Objectives: Systemic sclerosis (SSc) is an autoimmune inflammatory, fibrotic disorder in which vascular dysfunction is a major manifestation. Other auto-immune diseases, like rheumatoid arthritis and systemic lupus erythematosus, are complicated by excess cardiovascular morbidity and mortality which cannot be explained by traditional risk factors alone. SSc is also characterized by increased mortality rates in which cardiovascular deaths play an important role. Previous studies have shown an increased prevalence of macrovascular disease in patients with SSc, but did not correct for traditional risk factors. The aim of our study was to evaluate whether patients with SSc have an increased prevalence of atherosclerosis and to evaluate if disease related factors besides traditional risk factors are implicated in atherosclerosis.
Methods: 50 SSc patients (8 men; mean (± SD) age 55.6 (± 11.6) years) with diffuse cutaneous SSc (4), limited cutaneous SSc (45) en localized SSc (1) and 32 healthy controls (3 men; mean (± SD) age 50.9 (± 10.1) (p=0.054) years were studied. Common carotid intima-media thickness (IMT) was measured by ultrasound. Traditional risk factors were determined in all individuals. Serum levels of vascular cell adhesion molecule-1 and thrombomodulin, and plasma levels of von Willebrand factor were determined as marker of endothelial cell dysfunction.

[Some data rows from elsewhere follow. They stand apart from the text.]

-- pv_equiv track=rewrite | github.com/mohamedfashraf/GuideBot-Campus-AI-Assistant-For-GIU | NLP_Try/finalCombination.py | is_negative
-- ===== SOURCE A (Python) =====
-- def is_negative(response):
--     negative_responses = [
--         "no",
--         "nope",
--         "not now",
--         "maybe later",
--         "negative",
--         "i need something else",
--     ]
--     return any(word in response.lower() for word in negative_responses)
-- ===== SOURCE B (Python) =====
-- def is_negative(response):
--     phrases = ("no", "nope", "not now", "maybe later", "negative",
--                "i need something else")
--     s = response.lower()
--     while s:
--         if any(s.startswith(p) for p in phrases):
--             return True
--         s = s[1:]
--     return False
-- ===== Notes on version B (the rewrite author's own statement) =====
-- stated objective: alternative
-- what changed: B makes a single left-to-right scan over the lowercased response, testing at each position whether any of the six phrases starts there, instead of A's six independent substring searches.
import Mathlib
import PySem

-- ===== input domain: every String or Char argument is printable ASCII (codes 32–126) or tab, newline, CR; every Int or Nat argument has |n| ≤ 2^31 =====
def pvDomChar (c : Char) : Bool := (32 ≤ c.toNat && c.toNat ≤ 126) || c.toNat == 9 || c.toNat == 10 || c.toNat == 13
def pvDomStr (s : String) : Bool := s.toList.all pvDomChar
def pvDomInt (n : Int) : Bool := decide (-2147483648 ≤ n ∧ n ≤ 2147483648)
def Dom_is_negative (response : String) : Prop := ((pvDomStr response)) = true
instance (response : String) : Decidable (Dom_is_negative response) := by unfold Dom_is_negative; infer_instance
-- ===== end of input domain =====

-- B replaces A's six independent substring searches by one left-to-right scan that
-- tests each position for any of the six phrases (objective: alternative; same result).

-- ===== PORT A =====
def negPhrasesA : List String :=
  ["no", "nope", "not now", "maybe later", "negative", "i need something else"]

def is_negative (response : String) : Bool :=
  negPhrasesA.any (fun word => PySem.Str.isIn word (PySem.Str.lower response))

-- ===== PORT B =====
def negPhrasesB : List (List Char) :=
  ["no".toList, "nope".toList, "not now".toList, "maybe later".toList,
   "negative".toList, "i need something else".toList]

-- the 'while s: … s = s[1:]' loop of Source B, on the char list of the lowered string
def negScanB : List Char → Bool
  | [] => false
  | c :: rest =>
      if negPhrasesB.any (fun p => PySem.Chars.startswith (c :: rest) p) then true
      else negScanB rest

def is_negative_alt (response : String) : Bool :=
  negScanB (PySem.Str.lower response).toList

-- ===== PRECONDITION & SPEC =====
def Spec_is_negative (response : String) (out : Bool) : Prop := out = is_negative_alt response
instance (response : String) (out : Bool) : Decidable (Spec_is_negative response out) := by unfold Spec_is_negative; infer_instance

-- ===== CLAIM (what is proved, stated in full; the proofs are below) =====
def Claim_equal_is_negative : Prop := ∀ (response : String), Dom_is_negative response → Spec_is_negative response (is_negative response)

-- ===== LEMMAS AND PROOFS =====

lemma negScanB_eq_any_isIn (s : List Char) :
    negScanB s = negPhrasesB.any (fun p => PySem.Chars.isIn p s) := by
  induction s with
  | nil => decide
  | cons c rest ih =>
      simp only [negScanB, ih]
      cases h : negPhrasesB.any (fun p => PySem.Chars.startswith (c :: rest) p) with
      | true =>
          simp only [if_true]
          symm
          simp only [List.any_eq_true] at h ⊢
          obtain ⟨p, hp, hsw⟩ := h
          exact ⟨p, hp, (PySem.Chars.isIn_iff_infix _ _).2
            ((List.infix_cons_iff).2 (Or.inl ((PySem.Chars.startswith_iff _ _).1 hsw)))⟩
      | false =>
          simp only [Bool.false_eq_true, if_false]
          refine Bool.eq_iff_iff.mpr ?_
          simp only [List.any_eq_true]
          constructor
          · rintro ⟨p, hp, hin⟩
            exact ⟨p, hp, (PySem.Chars.isIn_iff_infix _ _).2
              ((List.infix_cons_iff).2 (Or.inr ((PySem.Chars.isIn_iff_infix _ _).1 hin)))⟩
          · rintro ⟨p, hp, hin⟩
            refine ⟨p, hp, (PySem.Chars.isIn_iff_infix _ _).2 ?_⟩
            rcases (List.infix_cons_iff).1 ((PySem.Chars.isIn_iff_infix _ _).1 hin) with hpre | hinf
            · exact absurd ((PySem.Chars.startswith_iff _ _).2 hpre)
                (by simpa using (List.any_eq_false.1 h) p hp)
            · exact hinf

-- ===== VERDICT (by name: the statement is the Claim_ definition above) =====
theorem is_negative_spec : Claim_equal_is_negative := by
  intro response _
  unfold Spec_is_negative is_negative is_negative_alt
  rw [negScanB_eq_any_isIn]
  simp [negPhrasesA, negPhrasesB, PySem.Str.isIn]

Results: Mean IMT was increased in SSc patients (mean (± SD) 0.76 (± 0.76) mm) compared to controls (mean (± SD) 0.66 (± 0.11) mm) (p=0.032). A trend was noted towards a higher age (p=0.054) and higher frequency of treated hypertension (p=0.06) in SSc patients, but otherwise no statistic differences in traditional risk factors were found. Controls showed a significantly higher level of the endothelial activation marker VCAM-1, but no differences were seen in the other endothelial markers. Univariate analysis of risk factors showed a correlation of IMT and age (r=0.28, p=0.058 in SSc patients and r=0.409, p=0.025 in controls). No other correlations were found. In a subanalysis of SSc patients with or without increased IMT an increased prevalence of a positive family history for cardiovascular disease was found in the subgroup with increased IMT (p=0.008). In the subanalysis no other differences in traditional risk factors, in disease characteristics and markers for endothelial dysfunction were found.

Conclusion: This study showed an increased IMT in SSc patients compared to healthy controls. Though no differences were seen in traditional risk factors, a subanalysis showed an increased prevalence of a positive family history of cardiovascular disease in the SSc patients with increased IMT. Therefore, besides the vasculopathy, traditional risk factors appear to play a role in the prevalence of atherosclerosis in SSc patients.